Le donne vogliono da una parte essere riconosciute e amate, sentirsi dire “come sei bella!” ma come un uomo lo fa, scattano sulla difensiva e si interrogano sui doppi fini...
In parallelo, sempre di più si discute sulla mercificazione della bellezza, sull'uso improprio del corpo, per cui anche le donne che si sentono belle, si sentono sempre “in difetto”, percependo di doversi in qualche modo giustificare, dover dimostrare che oltre a quell'aspetto esteriore c'è di più, che la cura del proprio aspetto non nasconde una leggerezza di intenti, che sono anche intelligenti, impegnate, “serie”.

Ed ecco un'ulteriore scissione.

Chi mi segue da un po' sa che promuovo la necessità dell'integrazione, del far la pace con le divisioni e opposizioni interiori.

Per cui, ritengo che occorra arrivare a una sintesi produttiva e creativa di entrambi i poli. La divisione fra bella e intelligente è frutto del peggior maschilismo, che ha voluto screditare un femminile nei confronti del quale si sentiva inferiore.

Seguendo l'ipotesi di Gramellini e vedendo le cosa dal punto di vista opposto mi viene da chiedermi se nei secoli, la famosa invidia del pene non si sia ribaltata e vi sia invece una paura del potere del femminile che ha portato alle posizioni di maschilismo più estremo e svilente.

E quando parlo di maschilismo non mi riferisco solo ai “maschi”.

Ma anche a tutte quelle “femmine” che interpretano il mondo secondo canoni scissi: sia che giudichino dall'alto della loro posizione di intellettuali le altre povere sciocche, sia che ritengano che nella vita la bellezza è tutto e ti faccia arrivare dove vuoi (tanto per citare una delle molte polarità).

Entrambe queste modalità di vivere il femminile rischiano di allontanare gli uomini, perché ritengono che colui che fa loro un complimento sia un maniaco, un pirla o un poverino, e quindi da cacciare, usare o mortificare.

Ovviamente do per scontato che il complimento sia fatto in maniera educata, semplice, come tangibile espressione di un'interesse, (anche un po' maldestra, se volete, perché questi poveri uomini, non sanno più che pesci prendere...) ed escludo i commenti scurrili ad alta voce che servono solo a denigrare.

In ogni caso, se interpretiamo il rapporto con gli uomini come una lotta di potere, non andiamo da nessuna parte, continuiamo a perpetrare ad aeternum la separazione, l'impossibilità di incontro.

Il problema maggiore delle donne è l'autostima.

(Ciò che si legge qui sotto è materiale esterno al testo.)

-- pv_equiv track=rewrite | github.com/ch1ll-w1th-m3/ServerVNUTour2025 | src/utils/sheets.py | values_to_rows
-- ===== SOURCE A (Python) =====
-- from typing import Dict, List, Tuple
--
-- HEADER_MAP = {
--     "STT": "stt",
--     "Tên đội": "team_name",
--     "ID đội": "team_id",
--     "MSSV": "mssv",
--     "Họ và tên": "full_name",
--     "Link Facebook": "facebook",
--     "Trường": "school",
--     "Khoa": "faculty",
--     "Email": "email",
--     "Số điện thoại": "phone",
-- }
--
-- def values_to_rows(values: List[List[str]]) -> List[Dict[str, str]]:
--     if not values:
--         return []
--     headers = [h.strip() for h in values[0]]
--     rows: List[Dict[str, str]] = []
--     for r in values[1:]:
--         mapped: Dict[str, str] = {}
--         for idx, cell in enumerate(r):
--             header = headers[idx] if idx < len(headers) else f"col_{idx}"
--             dest = HEADER_MAP.get(header)
--             if dest:
--                 mapped[dest] = (cell or "").strip()
--         rows.append(mapped)
--     return rows
-- ===== SOURCE B (Python) =====
-- from typing import Dict, List, Tuple
--
-- HEADER_MAP = {
--     "STT": "stt",
--     "Tên đội": "team_name",
--     "ID đội": "team_id",
--     "MSSV": "mssv",
--     "Họ và tên": "full_name",
--     "Link Facebook": "facebook",
--     "Trường": "school",
--     "Khoa": "faculty",
--     "Email": "email",
--     "Số điện thoại": "phone",
-- }
--
-- def _map_row(cols, r):
--     mapped = {}
--     for idx, dest in cols:
--         if idx < len(r):
--             mapped[dest] = (r[idx] or "").strip()
--     return mapped
--
-- def values_to_rows(values: List[List[str]]) -> List[Dict[str, str]]:
--     if not values:
--         return []
--     cols = [(i, HEADER_MAP[h.strip()]) for i, h in enumerate(values[0])
--             if h.strip() in HEADER_MAP]
--     return [_map_row(cols, r) for r in values[1:]]
-- ===== Notes on version B (the rewrite author's own statement) =====
-- stated objective: faster
-- what changed: Header resolution is done once up front into a (column_index, dest_key) table; each data row then folds only over those mapped columns (guarding idx < len(row)) instead of enumerating every cell and re-doing the header lookup per cell.
import Mathlib
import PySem

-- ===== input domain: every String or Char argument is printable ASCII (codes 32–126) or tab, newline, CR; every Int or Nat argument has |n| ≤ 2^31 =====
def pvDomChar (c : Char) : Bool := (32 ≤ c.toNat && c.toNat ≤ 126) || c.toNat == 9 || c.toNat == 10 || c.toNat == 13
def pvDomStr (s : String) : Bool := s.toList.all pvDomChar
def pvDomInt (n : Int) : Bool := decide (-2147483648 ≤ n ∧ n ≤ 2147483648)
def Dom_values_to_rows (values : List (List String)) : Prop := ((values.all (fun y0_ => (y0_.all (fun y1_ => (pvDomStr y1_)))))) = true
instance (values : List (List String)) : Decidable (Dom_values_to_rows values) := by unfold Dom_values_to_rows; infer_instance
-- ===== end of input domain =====

-- B precomputes a (column_index, dest_key) table from the headers once, so each data row
-- folds only over the mapped columns instead of enumerating every cell: simpler per-row work.

-- ===== PORT A =====
def HEADER_MAP : PySem.Dict String String := PySem.Dict.ofList
  [("STT", "stt"), ("Tên đội", "team_name"), ("ID đội", "team_id"), ("MSSV", "mssv"),
   ("Họ và tên", "full_name"), ("Link Facebook", "facebook"), ("Trường", "school"),
   ("Khoa", "faculty"), ("Email", "email"), ("Số điện thoại", "phone")]

-- one step of A's inner loop: look the header of column `idx` up, insert on a hit
-- ((cell or "").strip() = cell.strip() since ("" or "") == "")
def stepA (headers : List String) (m : PySem.Dict String String) (ic : Int × String) :
    PySem.Dict String String :=
  let header := if ic.1 < (headers.length : Int)
                then PySem.List.pyGetD headers ic.1 ""
                else "col_" ++ PySem.Int.toStr ic.1
  match HEADER_MAP.get? header with
  | some dest => m.insert dest (PySem.Str.strip ic.2)
  | none => m

def values_to_rows (values : List (List String)) : List (List (String × String)) :=
  match values with
  | [] => []
  | v0 :: rest =>
    let headers := v0.map (fun h => PySem.Str.strip h)
    rest.foldl
      (fun rows r =>
        rows ++ [((PySem.List.enumerate r).foldl (stepA headers) PySem.Dict.empty).items])
      []

-- ===== PORT B =====
-- one step of B's per-row loop over the precomputed column table
def stepB (r : List String) (m : PySem.Dict String String) (id_ : Int × String) :
    PySem.Dict String String :=
  if id_.1 < (r.length : Int)
  then m.insert id_.2 (PySem.Str.strip (PySem.List.pyGetD r id_.1 ""))
  else m

def mapRowB (cols : List (Int × String)) (r : List String) : List (String × String) :=
  (cols.foldl (stepB r) PySem.Dict.empty).items

def values_to_rows_alt (values : List (List String)) : List (List (String × String)) :=
  match values with
  | [] => []
  | v0 :: rest =>
    let cols := (PySem.List.enumerate v0).filterMap
      (fun ih => (HEADER_MAP.get? (PySem.Str.strip ih.2)).map (fun d => (ih.1, d)))
    rest.map (mapRowB cols)

-- ===== PRECONDITION & SPEC =====
def Spec_values_to_rows (values : List (List String)) (out : List (List (String × String))) : Prop := out = values_to_rows_alt values
instance (values : List (List String)) (out : List (List (String × String))) : Decidable (Spec_values_to_rows values out) := by unfold Spec_values_to_rows; infer_instance

-- ===== CLAIM (what is proved, stated in full; the proofs are below) =====
def Claim_equal_values_to_rows : Prop := ∀ (values : List (List String)), Dom_values_to_rows values → Spec_values_to_rows values (values_to_rows values)

-- ===== LEMMAS AND PROOFS =====

-- common reference shape: fold over zip of (stripped) headers with the row's cells
def zstep (m : PySem.Dict String String) (hc : String × String) : PySem.Dict String String :=
  match HEADER_MAP.get? hc.1 with
  | some dest => m.insert dest (PySem.Str.strip hc.2)
  | none => m

def zfold (m : PySem.Dict String String) (hs : List String) (r : List String) :
    PySem.Dict String String :=
  (hs.zip r).foldl zstep m

-- synthetic headers "col_<i>" never hit HEADER_MAP (every key's first char differs from 'c')
lemma headerMap_col_none (i : Int) : HEADER_MAP.get? ("col_" ++ PySem.Int.toStr i) = none := by
  have hhd : ("col_" ++ PySem.Int.toStr i).toList.head? = some 'c' := by
    have : ("col_" ++ PySem.Int.toStr i).toList = 'c' :: ('o' :: 'l' :: '_' :: (PySem.Int.toStr i).toList) := by
      simp [String.toList_append]
    simp [this]
  have hne : ∀ k : String, k.toList.head? ≠ some 'c' → (k == "col_" ++ PySem.Int.toStr i) = false := by
    intro k hk
    exact beq_eq_false_iff_ne.mpr (fun he => hk (he ▸ hhd))
  rw [show HEADER_MAP = PySem.Dict.mk
    [("STT", "stt"), ("Tên đội", "team_name"), ("ID đội", "team_id"), ("MSSV", "mssv"),
     ("Họ và tên", "full_name"), ("Link Facebook", "facebook"), ("Trường", "school"),
     ("Khoa", "faculty"), ("Email", "email"), ("Số điện thoại", "phone")] from rfl]
  simp [PySem.Dict.get?_mk_cons,
    hne "STT" (by decide), hne "Tên đội" (by decide), hne "ID đội" (by decide),
    hne "MSSV" (by decide), hne "Họ và tên" (by decide), hne "Link Facebook" (by decide),
    hne "Trường" (by decide), hne "Khoa" (by decide), hne "Email" (by decide),
    hne "Số điện thoại" (by decide)]
  rfl

-- A's inner loop, started at column s, is the zip fold over the remaining headers
lemma innerA_eq_zfold (hs : List String) (r : List String) :
    ∀ (s : Nat) (m : PySem.Dict String String),
      (PySem.List.enumerate r (s : Int)).foldl (stepA hs) m = zfold m (hs.drop s) r := by
  induction r with
  | nil => intro s m; simp [PySem.List.enumerate_nil, zfold]
  | cons c r ih =>
    intro s m
    rw [PySem.List.enumerate_cons]
    have hcast : ((s : Int) + 1) = ((s + 1 : Nat) : Int) := by push_cast; ring
    by_cases hlt : s < hs.length
    · have hdrop : hs.drop s = hs[s] :: hs.drop (s + 1) := by
        rw [List.drop_eq_getElem_cons hlt]
      have hget : PySem.List.pyGetD hs ((s : Nat) : Int) "" = hs[s] := by
        simp [PySem.List.pyGetD_natCast, List.getD_eq_getElem?_getD, hlt]
      simp only [List.foldl_cons, stepA, hcast, ih]
      rw [hdrop]
      have hcond : ((s : Int) < (hs.length : Int)) = True := by
        simp; exact_mod_cast hlt
      simp only [hcond, if_true, hget, zfold, List.zip_cons_cons, List.foldl_cons, zstep]
    · have hdrop : hs.drop s = [] := List.drop_eq_nil_of_le (by omega)
      have hdrop' : hs.drop (s + 1) = [] := List.drop_eq_nil_of_le (by omega)
      have hcond : ¬ ((s : Int) < (hs.length : Int)) := by
        simp; exact_mod_cast Nat.le_of_not_lt hlt
      simp only [List.foldl_cons, stepA, if_neg hcond, headerMap_col_none, hcast, ih]
      simp [hdrop, hdrop', zfold]

-- B's column table built from headers at positions ≥ s
def colsOf (vs : List String) (s : Nat) : List (Int × String) :=
  (PySem.List.enumerate vs (s : Int)).filterMap
    (fun ih => (HEADER_MAP.get? (PySem.Str.strip ih.2)).map (fun d => (ih.1, d)))

-- once past the row's end, B's row fold does nothing
lemma foldB_past_end (r : List String) :
    ∀ (vs : List String) (s : Nat) (m : PySem.Dict String String), r.length ≤ s →
      (colsOf vs s).foldl (stepB r) m = m := by
  intro vs
  induction vs with
  | nil => intro s m _; simp [colsOf, PySem.List.enumerate_nil]
  | cons h vs ih =>
    intro s m hle
    have hcast : ((s : Int) + 1) = ((s + 1 : Nat) : Int) := by push_cast; ring
    simp only [colsOf, PySem.List.enumerate_cons, List.filterMap_cons]
    cases hg : HEADER_MAP.get? (PySem.Str.strip h) with
    | none => simpa only [hg, Option.map_none, hcast] using ih (s + 1) m (by omega)
    | some d =>
      have hcond : ¬ ((s : Int) < (r.length : Int)) := by
        simp; exact_mod_cast hle
      simp only [Option.map_some, List.foldl_cons, stepB, if_neg hcond, hcast]
      exact ih (s + 1) m (by omega)

-- B's row fold over the table from columns ≥ s is the zip fold over the remaining headers
lemma innerB_eq_zfold (r : List String) :
    ∀ (vs : List String) (s : Nat) (m : PySem.Dict String String),
      (colsOf vs s).foldl (stepB r) m
        = zfold m (vs.map (fun h => PySem.Str.strip h)) (r.drop s) := by
  intro vs
  induction vs with
  | nil => intro s m; simp [colsOf, PySem.List.enumerate_nil, zfold]
  | cons h vs ih =>
    intro s m
    have hcast : ((s : Int) + 1) = ((s + 1 : Nat) : Int) := by push_cast; ring
    simp only [colsOf, PySem.List.enumerate_cons, List.filterMap_cons]
    cases hg : HEADER_MAP.get? (PySem.Str.strip h) with
    | none =>
      simp only [Option.map_none, hcast]
      rw [show ((PySem.List.enumerate vs (((s+1 : Nat) : Int))).filterMap
            (fun ih => (HEADER_MAP.get? (PySem.Str.strip ih.2)).map (fun d => (ih.1, d))))
          = colsOf vs (s+1) from rfl, ih]
      cases hdr : r.drop s with
      | nil =>
        have : r.drop (s+1) = [] := by
          have := List.drop_eq_nil_iff.mp hdr
          exact List.drop_eq_nil_of_le (by omega)
        simp [zfold, this]
      | cons c tl =>
        have htl : r.drop (s+1) = tl := by
          rw [← List.drop_drop]; simp [hdr]
        simp [zfold, htl, zstep, hg]
    | some d =>
      simp only [Option.map_some, List.foldl_cons, stepB, hcast]
      by_cases hlt : s < r.length
      · have hdr : r.drop s = r[s] :: r.drop (s + 1) := by
          rw [List.drop_eq_getElem_cons hlt]
        have hget : PySem.List.pyGetD r ((s : Nat) : Int) "" = r[s] := by
          simp [PySem.List.pyGetD_natCast, List.getD_eq_getElem?_getD, hlt]
        have hcond : ((s : Int) < (r.length : Int)) := by exact_mod_cast hlt
        rw [if_pos hcond,
          show ((PySem.List.enumerate vs (((s+1 : Nat) : Int))).filterMap
            (fun ih => (HEADER_MAP.get? (PySem.Str.strip ih.2)).map (fun d => (ih.1, d))))
          = colsOf vs (s+1) from rfl, ih, hget]
        simp only [zfold]
        rw [hdr, List.map_cons, List.zip_cons_cons, List.foldl_cons,
          show zstep m (PySem.Str.strip h, r[s]) = m.insert d (PySem.Str.strip r[s]) from by
            simp [zstep, hg]]
      · have hcond : ¬ ((s : Int) < (r.length : Int)) := by
          simp; exact_mod_cast Nat.le_of_not_lt hlt
        rw [if_neg hcond,
          show ((PySem.List.enumerate vs (((s+1 : Nat) : Int))).filterMap
            (fun ih => (HEADER_MAP.get? (PySem.Str.strip ih.2)).map (fun d => (ih.1, d))))
          = colsOf vs (s+1) from rfl]
        have h1 : (colsOf vs (s+1)).foldl (stepB r) m = m := foldB_past_end r vs (s+1) m (by omega)
        have hdr : r.drop s = [] := List.drop_eq_nil_of_le (by omega)
        simp [h1, zfold, hdr]

-- per row, both inner computations agree
lemma row_eq (v0 r : List String) :
    ((PySem.List.enumerate r).foldl (stepA (v0.map (fun h => PySem.Str.strip h)))
        PySem.Dict.empty).items
      = mapRowB ((PySem.List.enumerate v0).filterMap
          (fun ih => (HEADER_MAP.get? (PySem.Str.strip ih.2)).map (fun d => (ih.1, d)))) r := by
  have ha := innerA_eq_zfold (v0.map (fun h => PySem.Str.strip h)) r 0 PySem.Dict.empty
  have hb := innerB_eq_zfold r v0 0 PySem.Dict.empty
  simp only [Nat.cast_zero, List.drop_zero] at ha hb
  unfold mapRowB
  rw [show ((PySem.List.enumerate v0).filterMap
        (fun ih => (HEADER_MAP.get? (PySem.Str.strip ih.2)).map (fun d => (ih.1, d))))
      = colsOf v0 0 from by simp [colsOf], hb, ← ha]

-- ===== VERDICT (by name: the statement is the Claim_ definition above) =====
theorem values_to_rows_spec : Claim_equal_values_to_rows := by
  intro values _
  unfold Spec_values_to_rows values_to_rows values_to_rows_alt
  cases values with
  | nil => rfl
  | cons v0 rest =>
    simp only []
    rw [PySem.List.foldl_append_singleton_eq_map]
    exact List.map_congr_left (fun r _ => row_eq v0 r)
-- iterating B's loop body N times produces the N leading chunks
lemma pv_iterB (secN : Nat) :
    ∀ (N : Nat) (acc : List (List (String × Int))) (rest : List (String × Int)),
    (rest.map Prod.fst).Nodup → N * secN ≤ rest.length →
    (fun (st : List (List (String × Int)) × List (String × Int)) =>
        (st.1 ++ [(takeChunk secN st.2 PySem.Dict.empty).1.items],
         (takeChunk secN st.2 PySem.Dict.empty).2))^[N] (acc, rest)
      = (acc ++ (List.range N).map (fun k => (rest.drop (k * secN)).take secN),
         rest.drop (N * secN)) := by
  intro N
  induction N with
  | zero => intro acc rest _ _; simp
  | succ n ih =>
    intro acc rest hnd hlen
    have hsec : secN ≤ rest.length := by
      have : (n+1) * secN = n * secN + secN := by ring
      omega
    have hempty : (PySem.Dict.empty : PySem.Dict String Int).items = [] := rfl
    have htc := pv_takeChunk_spec secN rest PySem.Dict.empty
      (by rw [hempty]; simpa [← List.map_take] using hnd.sublist ((List.take_sublist _ _).map _)) hsec
    rw [Function.iterate_succ_apply]
    simp only [htc, hempty, List.nil_append]
    have hnd' : ((rest.drop secN).map Prod.fst).Nodup := by
      simpa [← List.map_drop] using hnd.sublist ((List.drop_sublist _ _).map _)
    have hlen' : n * secN ≤ (rest.drop secN).length := by
      simp only [List.length_drop]
      have : (n+1) * secN = n * secN + secN := by ring
      omega
    rw [ih (acc ++ [(PySem.Dict.mk (rest.take secN)).items]) (rest.drop secN) hnd' hlen']
    have hitems : (PySem.Dict.mk (rest.take secN)).items = rest.take secN := rfl
    rw [hitems]
    apply Prod.ext <;> simp only []
    · rw [List.range_succ_eq_map, List.map_cons, List.map_map]
      simp only [Nat.zero_mul, List.drop_zero, List.append_assoc, List.singleton_append]
      congr 1
      congr 1
      apply List.map_congr_left
      intro k _
      simp only [Function.comp]
      rw [List.drop_drop]
      congr 2
      rw [Nat.succ_mul]
      exact Nat.add_comm _ _
    · rw [List.drop_drop]
      congr 1
      rw [Nat.succ_mul]
      exact Nat.add_comm _ _


-- ===== VERDICT (by name: the statement is the Claim_ definition above) =====
theorem divide_dictionary_spec : Claim_equal_divide_dictionary := by
  intro dict1 divisions _ hpre
  unfold Spec_divide_dictionary
  by_cases hpos : 0 < divisions
  · -- positive number of divisions
    set s : Int := PySem.Int.floordiv (dict1.length : Int) divisions with hs
    have hs0 : 0 ≤ s := by
      rw [hs, PySem.Int.floordiv_eq_ediv_of_pos hpos]
      exact Int.ediv_nonneg (by positivity) (le_of_lt hpos)
    set secN : Nat := s.toNat with hsecN
    have hcast : (secN : Int) = s := Int.toNat_of_nonneg hs0
    set N : Nat := divisions.toNat with hN
    have hNc : (N : Int) = divisions := Int.toNat_of_nonneg (le_of_lt hpos)
    -- B's side
    have hbound : N * secN ≤ dict1.length := by
      have h1 : divisions * s ≤ (dict1.length : Int) := by
        rw [hs, PySem.Int.floordiv_eq_ediv_of_pos hpos, mul_comm]
        exact Int.ediv_mul_le _ (by omega)
      have h2 : ((N * secN : Nat) : Int) = divisions * s := by
        push_cast [hcast, hNc]; ring
      omega
    have hB : divide_dictionary_alt dict1 divisions
        = (List.range N).map (fun k => (dict1.drop (k * secN)).take secN) := by
      unfold divide_dictionary_alt
      rw [pv_foldl_ignore, PySem.List.length_pyRange_one]
      have : (divisions - 0).toNat = N := by omega
      rw [this, pv_iterB secN N [] dict1 hpre hbound]
      simp
    -- A's side
    have hA : divide_dictionary dict1 divisions
        = (PySem.List.pyRange 0 divisions 1).map (fun i =>
            ((PySem.List.pyRange ((divideRange divisions (dict1.length : Int) i 0).1)
                ((divideRange divisions (dict1.length : Int) i 0).2) 1).foldl
              (fun d j =>
                PySem.Dict.insert d (PySem.List.pyGetD (dict1.map Prod.fst) j "")
                  ((PySem.Dict.mk dict1).getD (PySem.List.pyGetD (dict1.map Prod.fst) j "") 0))
              PySem.Dict.empty).items) := by
      unfold divide_dictionary
      rw [PySem.List.foldl_append_singleton_eq_map]
      simp
    rw [hA, hB, PySem.List.pyRange_one 0 divisions]
    rw [List.map_map]
    have hrange : (divisions - 0).toNat = N := by omega
    rw [hrange]
    apply List.map_congr_left
    intro k hk
    have hkN : k < N := List.mem_range.mp hk
    have hki : (0 : Int) ≤ (k : Int) := by positivity
    have hklt : (k : Int) < divisions := by omega
    have hdr : divideRange divisions (dict1.length : Int) ((0 : Int) + (k : Int)) 0
        = ((k : Int) * s, (k : Int) * s + s) := by
      unfold divideRange
      rw [if_neg]
      · simp [← hs]
      · rintro ⟨-, habs⟩
        omega
    simp only [Function.comp, hdr]
    rw [pv_innerA dict1 divisions (k : Int) hpre hpos hki hklt]
    have h1 : ((k : Int) * s).toNat = k * secN := by
      rw [← hcast, ← Nat.cast_mul, Int.toNat_natCast]
    rw [← hs, h1, hsecN]
  · -- divisions ≤ 0: the loop never runs in either version
    have hnil : PySem.List.pyRange 0 divisions 1 = [] :=
      PySem.List.pyRange_one_eq_nil (by omega)
    simp [divide_dictionary, divide_dictionary_alt, hnil]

I video che ho pubblicato la scorsa settimana ne sono una testimonianza fra tante.

Quando siamo in sintonia con noi stesse, stiamo bene nella nostra pelle, in quello che facciamo, che siamo ed esprimiamo, non c'è bisogno di scattare sull'attenti. Siamo la nostra testa tanto quanto le nostre gambe, perché dover scegliere? Perché doversela prendere se ci viene detto che siamo delle donne avvenenti e dobbiamo invece andar fiere se ci dicono che abbiamo un cervello eccezionale?

È così difficile accettare un complimento, dire semplicemente grazie e poi continuare con nonchalance a fare ciò che si stava facendo? Perché tutto deve diventare un affare di stato?
Riflettendo a voce alta mi piacerebbe che fossimo caute ma non prevenute.

Che riuscissimo a osservare, comprendere e separare il bene dal male. Il buono dal cattivo. La spontaneità dalla menzogna. Ma allo stesso tempo includessimo la possibilità che chi si trova di fronte sia spiazzato e impaurito quanto noi, aggredito e non aggressore.

Mi piacerebbe che imparassimo a fare attenzione, ma non perdessimo la bellezza di un sorriso lusingato.

Forse aveva ragione Freud. Siamo un enigma.

Ma anche per noi gli uomini lo sono a volte.

Non ci resta che parlarci, domandare e ascoltarci.

Per lo meno proviamoci.



Buona settimana

virginia

1 commento:

Francesca ha detto...

molto interessante... e hai ragione, sarebbe brutto perdere uno sguardo, la foto che hai messo dice tutto!